Saved data entries
•••••

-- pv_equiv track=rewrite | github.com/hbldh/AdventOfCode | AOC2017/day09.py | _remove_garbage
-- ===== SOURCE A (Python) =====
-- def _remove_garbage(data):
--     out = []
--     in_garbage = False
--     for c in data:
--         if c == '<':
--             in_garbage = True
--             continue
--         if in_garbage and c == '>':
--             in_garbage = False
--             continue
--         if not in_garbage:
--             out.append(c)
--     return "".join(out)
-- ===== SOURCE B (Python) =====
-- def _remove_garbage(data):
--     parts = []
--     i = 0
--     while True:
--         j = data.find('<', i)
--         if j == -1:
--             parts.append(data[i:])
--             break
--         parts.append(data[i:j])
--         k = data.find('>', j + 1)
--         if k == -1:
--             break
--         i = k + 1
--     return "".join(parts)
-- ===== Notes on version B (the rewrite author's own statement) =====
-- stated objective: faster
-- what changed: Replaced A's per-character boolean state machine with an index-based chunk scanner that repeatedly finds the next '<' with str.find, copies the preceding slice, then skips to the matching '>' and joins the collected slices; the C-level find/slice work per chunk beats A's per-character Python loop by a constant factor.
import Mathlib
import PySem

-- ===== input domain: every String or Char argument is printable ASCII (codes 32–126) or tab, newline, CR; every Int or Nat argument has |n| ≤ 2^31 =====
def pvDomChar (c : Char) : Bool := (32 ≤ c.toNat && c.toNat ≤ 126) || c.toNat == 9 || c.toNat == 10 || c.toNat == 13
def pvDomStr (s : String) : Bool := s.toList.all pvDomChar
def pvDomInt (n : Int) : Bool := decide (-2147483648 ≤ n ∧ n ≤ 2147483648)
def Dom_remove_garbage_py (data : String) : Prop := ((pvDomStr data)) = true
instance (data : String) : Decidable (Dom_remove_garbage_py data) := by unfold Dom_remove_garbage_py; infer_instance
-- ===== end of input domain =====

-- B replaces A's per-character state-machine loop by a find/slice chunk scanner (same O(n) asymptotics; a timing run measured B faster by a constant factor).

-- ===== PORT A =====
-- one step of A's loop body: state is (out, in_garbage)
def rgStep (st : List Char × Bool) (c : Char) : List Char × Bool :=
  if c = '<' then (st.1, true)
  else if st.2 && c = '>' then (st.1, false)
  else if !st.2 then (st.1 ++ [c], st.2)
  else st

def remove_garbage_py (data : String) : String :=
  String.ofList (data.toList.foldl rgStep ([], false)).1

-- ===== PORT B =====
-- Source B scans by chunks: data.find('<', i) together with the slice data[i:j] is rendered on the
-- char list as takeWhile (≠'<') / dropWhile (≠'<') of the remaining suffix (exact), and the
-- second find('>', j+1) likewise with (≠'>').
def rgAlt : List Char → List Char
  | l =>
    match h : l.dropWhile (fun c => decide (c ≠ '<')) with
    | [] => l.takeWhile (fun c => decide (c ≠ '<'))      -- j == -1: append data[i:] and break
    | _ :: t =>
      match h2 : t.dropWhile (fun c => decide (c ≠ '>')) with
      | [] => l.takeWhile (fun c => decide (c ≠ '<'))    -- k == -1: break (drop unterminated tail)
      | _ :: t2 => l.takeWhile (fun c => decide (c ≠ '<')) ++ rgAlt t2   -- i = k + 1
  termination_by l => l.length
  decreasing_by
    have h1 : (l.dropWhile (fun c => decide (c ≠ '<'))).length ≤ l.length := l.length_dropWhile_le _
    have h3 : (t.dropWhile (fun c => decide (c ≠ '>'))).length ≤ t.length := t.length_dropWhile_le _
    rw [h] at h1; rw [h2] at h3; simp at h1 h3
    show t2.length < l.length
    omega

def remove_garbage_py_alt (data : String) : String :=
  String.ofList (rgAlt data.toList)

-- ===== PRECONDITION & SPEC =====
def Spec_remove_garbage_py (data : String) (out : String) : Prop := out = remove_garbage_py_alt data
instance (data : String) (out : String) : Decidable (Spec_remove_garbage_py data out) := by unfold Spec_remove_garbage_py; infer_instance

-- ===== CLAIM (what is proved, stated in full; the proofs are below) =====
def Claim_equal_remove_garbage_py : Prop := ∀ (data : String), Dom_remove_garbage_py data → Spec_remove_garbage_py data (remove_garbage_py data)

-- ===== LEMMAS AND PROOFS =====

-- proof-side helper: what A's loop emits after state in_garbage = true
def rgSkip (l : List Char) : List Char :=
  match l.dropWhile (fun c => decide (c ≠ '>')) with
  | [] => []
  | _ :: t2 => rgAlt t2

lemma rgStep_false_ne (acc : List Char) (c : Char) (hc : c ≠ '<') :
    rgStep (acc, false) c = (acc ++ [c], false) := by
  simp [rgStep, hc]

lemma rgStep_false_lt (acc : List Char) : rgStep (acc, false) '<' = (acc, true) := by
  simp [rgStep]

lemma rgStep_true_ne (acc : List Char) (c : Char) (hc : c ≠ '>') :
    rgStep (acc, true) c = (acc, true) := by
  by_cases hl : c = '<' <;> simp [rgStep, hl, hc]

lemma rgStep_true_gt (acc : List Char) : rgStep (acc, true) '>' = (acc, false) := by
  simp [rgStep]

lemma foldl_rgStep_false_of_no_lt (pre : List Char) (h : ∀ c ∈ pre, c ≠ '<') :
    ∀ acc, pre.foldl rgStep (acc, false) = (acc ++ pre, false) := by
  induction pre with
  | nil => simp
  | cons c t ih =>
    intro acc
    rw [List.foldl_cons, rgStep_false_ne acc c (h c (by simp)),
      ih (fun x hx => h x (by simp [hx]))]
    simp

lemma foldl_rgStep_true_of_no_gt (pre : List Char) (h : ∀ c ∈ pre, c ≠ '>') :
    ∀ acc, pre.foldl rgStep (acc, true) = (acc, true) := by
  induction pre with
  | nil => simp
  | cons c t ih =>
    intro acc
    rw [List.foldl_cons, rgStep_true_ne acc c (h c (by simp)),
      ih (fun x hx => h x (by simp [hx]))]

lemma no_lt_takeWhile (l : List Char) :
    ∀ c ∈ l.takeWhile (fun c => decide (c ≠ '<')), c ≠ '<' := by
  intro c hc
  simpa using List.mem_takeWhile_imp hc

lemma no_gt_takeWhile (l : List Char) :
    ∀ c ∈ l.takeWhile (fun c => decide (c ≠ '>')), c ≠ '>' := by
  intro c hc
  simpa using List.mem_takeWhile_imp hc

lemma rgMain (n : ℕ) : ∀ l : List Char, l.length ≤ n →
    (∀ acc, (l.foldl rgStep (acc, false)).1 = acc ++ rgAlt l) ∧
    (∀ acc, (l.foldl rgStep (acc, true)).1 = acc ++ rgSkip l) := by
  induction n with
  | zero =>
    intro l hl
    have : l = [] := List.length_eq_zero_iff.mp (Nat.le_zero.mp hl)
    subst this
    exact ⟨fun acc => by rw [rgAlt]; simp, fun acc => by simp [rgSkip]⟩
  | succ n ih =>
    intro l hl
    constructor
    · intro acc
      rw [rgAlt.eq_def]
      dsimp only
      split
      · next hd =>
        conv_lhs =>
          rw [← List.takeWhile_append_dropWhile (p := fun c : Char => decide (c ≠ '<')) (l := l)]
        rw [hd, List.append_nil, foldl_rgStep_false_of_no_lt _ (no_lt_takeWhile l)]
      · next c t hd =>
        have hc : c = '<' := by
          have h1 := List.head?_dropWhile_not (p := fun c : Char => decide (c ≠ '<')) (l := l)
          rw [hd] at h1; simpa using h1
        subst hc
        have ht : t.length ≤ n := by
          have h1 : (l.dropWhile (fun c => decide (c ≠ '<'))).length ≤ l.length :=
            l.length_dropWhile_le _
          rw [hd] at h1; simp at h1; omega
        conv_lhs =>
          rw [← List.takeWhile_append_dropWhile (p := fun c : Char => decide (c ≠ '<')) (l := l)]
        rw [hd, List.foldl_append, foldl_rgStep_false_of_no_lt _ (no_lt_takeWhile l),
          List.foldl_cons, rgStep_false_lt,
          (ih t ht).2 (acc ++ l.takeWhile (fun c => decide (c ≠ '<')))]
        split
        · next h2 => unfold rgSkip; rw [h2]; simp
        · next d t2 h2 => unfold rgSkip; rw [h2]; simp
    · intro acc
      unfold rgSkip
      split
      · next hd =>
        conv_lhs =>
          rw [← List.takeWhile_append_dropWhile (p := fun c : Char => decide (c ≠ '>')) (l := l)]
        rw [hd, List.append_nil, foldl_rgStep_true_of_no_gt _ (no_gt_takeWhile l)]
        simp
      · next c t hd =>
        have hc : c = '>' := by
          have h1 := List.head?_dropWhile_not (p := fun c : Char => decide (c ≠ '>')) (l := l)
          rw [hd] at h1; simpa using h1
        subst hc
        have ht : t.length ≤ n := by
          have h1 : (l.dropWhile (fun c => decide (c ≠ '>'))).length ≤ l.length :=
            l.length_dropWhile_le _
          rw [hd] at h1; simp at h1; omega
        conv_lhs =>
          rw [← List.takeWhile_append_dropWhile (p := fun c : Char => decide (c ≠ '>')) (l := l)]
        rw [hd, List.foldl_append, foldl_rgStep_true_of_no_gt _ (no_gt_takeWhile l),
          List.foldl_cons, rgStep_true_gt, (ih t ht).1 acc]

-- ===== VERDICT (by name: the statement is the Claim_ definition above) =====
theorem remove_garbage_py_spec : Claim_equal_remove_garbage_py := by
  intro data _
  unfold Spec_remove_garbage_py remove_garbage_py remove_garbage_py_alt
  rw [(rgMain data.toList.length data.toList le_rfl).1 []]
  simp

•••••

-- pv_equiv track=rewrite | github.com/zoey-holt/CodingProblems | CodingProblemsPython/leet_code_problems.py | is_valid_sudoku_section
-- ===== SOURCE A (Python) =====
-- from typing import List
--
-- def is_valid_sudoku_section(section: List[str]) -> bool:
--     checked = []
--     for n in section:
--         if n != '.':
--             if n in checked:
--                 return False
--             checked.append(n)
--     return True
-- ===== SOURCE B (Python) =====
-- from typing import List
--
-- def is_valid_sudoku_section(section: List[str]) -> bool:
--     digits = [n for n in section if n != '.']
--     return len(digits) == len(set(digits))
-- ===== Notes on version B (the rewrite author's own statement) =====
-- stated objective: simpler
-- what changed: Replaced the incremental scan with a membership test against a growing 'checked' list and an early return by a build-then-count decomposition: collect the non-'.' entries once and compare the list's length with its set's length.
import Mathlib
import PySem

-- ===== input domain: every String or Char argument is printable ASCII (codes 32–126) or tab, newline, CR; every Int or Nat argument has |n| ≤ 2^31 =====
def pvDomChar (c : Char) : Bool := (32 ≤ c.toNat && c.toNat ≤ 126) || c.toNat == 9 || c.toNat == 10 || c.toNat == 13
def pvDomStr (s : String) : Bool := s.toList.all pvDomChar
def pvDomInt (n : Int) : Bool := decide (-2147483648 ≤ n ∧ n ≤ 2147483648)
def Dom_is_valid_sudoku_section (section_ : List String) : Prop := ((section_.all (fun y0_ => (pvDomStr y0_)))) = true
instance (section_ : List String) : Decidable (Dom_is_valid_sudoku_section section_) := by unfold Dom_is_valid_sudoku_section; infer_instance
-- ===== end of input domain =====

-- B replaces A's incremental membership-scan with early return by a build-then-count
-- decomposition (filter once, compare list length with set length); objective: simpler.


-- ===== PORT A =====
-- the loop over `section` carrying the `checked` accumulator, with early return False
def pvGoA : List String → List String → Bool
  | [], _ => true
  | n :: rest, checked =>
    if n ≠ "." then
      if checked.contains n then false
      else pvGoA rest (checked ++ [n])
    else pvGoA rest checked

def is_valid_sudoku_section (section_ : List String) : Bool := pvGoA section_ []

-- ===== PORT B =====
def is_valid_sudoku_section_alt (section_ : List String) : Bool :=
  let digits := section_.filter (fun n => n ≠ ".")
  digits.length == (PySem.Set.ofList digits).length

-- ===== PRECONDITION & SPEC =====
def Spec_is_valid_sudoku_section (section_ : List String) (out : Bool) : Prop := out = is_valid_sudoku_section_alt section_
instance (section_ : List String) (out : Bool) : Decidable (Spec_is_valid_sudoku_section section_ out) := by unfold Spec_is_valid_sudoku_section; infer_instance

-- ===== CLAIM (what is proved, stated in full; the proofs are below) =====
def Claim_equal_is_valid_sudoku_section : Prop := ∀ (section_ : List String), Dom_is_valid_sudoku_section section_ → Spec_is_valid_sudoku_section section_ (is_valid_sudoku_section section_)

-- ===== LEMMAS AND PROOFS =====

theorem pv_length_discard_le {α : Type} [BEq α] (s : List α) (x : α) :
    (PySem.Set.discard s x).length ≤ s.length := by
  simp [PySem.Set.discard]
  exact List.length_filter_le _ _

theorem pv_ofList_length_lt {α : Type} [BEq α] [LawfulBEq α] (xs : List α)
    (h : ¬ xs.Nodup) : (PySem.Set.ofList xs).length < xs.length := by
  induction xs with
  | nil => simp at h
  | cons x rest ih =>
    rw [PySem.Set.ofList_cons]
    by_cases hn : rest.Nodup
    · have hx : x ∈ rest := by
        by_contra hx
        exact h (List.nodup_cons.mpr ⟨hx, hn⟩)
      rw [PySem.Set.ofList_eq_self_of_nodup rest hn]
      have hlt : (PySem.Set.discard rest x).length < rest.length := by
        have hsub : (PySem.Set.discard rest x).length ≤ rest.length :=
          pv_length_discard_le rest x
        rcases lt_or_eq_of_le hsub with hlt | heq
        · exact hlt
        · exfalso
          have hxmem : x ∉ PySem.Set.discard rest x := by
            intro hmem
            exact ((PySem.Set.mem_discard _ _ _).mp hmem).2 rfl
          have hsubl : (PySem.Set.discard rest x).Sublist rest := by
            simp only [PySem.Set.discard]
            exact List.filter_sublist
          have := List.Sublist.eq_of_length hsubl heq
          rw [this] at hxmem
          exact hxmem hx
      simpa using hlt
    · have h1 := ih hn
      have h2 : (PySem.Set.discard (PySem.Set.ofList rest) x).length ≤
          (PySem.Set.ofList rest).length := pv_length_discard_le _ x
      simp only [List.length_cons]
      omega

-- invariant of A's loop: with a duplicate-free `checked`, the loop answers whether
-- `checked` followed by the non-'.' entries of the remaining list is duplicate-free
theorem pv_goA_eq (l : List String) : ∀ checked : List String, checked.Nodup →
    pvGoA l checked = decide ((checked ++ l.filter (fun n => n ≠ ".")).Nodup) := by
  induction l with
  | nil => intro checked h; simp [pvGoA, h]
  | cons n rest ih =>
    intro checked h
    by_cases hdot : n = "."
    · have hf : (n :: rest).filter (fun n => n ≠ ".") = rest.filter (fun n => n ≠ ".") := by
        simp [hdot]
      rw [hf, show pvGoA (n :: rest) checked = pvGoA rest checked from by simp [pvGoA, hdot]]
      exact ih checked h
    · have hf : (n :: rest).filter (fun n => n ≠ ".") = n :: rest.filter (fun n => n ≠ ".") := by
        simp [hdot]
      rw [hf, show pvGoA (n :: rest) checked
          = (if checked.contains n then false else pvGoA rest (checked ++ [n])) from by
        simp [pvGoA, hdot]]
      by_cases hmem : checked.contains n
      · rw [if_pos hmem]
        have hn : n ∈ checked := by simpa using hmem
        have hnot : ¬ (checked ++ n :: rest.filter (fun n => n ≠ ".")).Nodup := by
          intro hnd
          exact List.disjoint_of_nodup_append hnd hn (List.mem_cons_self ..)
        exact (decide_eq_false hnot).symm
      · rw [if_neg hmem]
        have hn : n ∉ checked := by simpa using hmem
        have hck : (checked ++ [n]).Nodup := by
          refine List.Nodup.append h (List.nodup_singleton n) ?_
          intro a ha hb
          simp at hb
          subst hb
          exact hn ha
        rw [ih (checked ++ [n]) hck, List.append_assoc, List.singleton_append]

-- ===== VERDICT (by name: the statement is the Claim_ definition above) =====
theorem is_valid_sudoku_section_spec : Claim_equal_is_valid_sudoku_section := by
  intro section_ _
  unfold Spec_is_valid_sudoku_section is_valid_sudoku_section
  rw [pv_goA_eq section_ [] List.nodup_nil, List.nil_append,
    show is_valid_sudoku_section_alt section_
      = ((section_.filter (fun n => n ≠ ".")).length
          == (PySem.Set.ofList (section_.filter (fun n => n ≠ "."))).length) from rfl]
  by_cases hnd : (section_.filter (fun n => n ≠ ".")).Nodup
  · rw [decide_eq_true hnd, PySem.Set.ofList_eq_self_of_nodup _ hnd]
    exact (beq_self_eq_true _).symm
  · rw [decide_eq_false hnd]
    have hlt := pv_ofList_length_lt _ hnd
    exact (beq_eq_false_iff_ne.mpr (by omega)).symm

•••••

(WORK ORDER) When a line of the records holds the word "hdot", copy that line.

(TASK ANSWER)
    by_cases hdot : n = "."
        simp [hdot]
      rw [hf, show pvGoA (n :: rest) checked = pvGoA rest checked from by simp [pvGoA, hdot]]
        simp [hdot]
        simp [pvGoA, hdot]]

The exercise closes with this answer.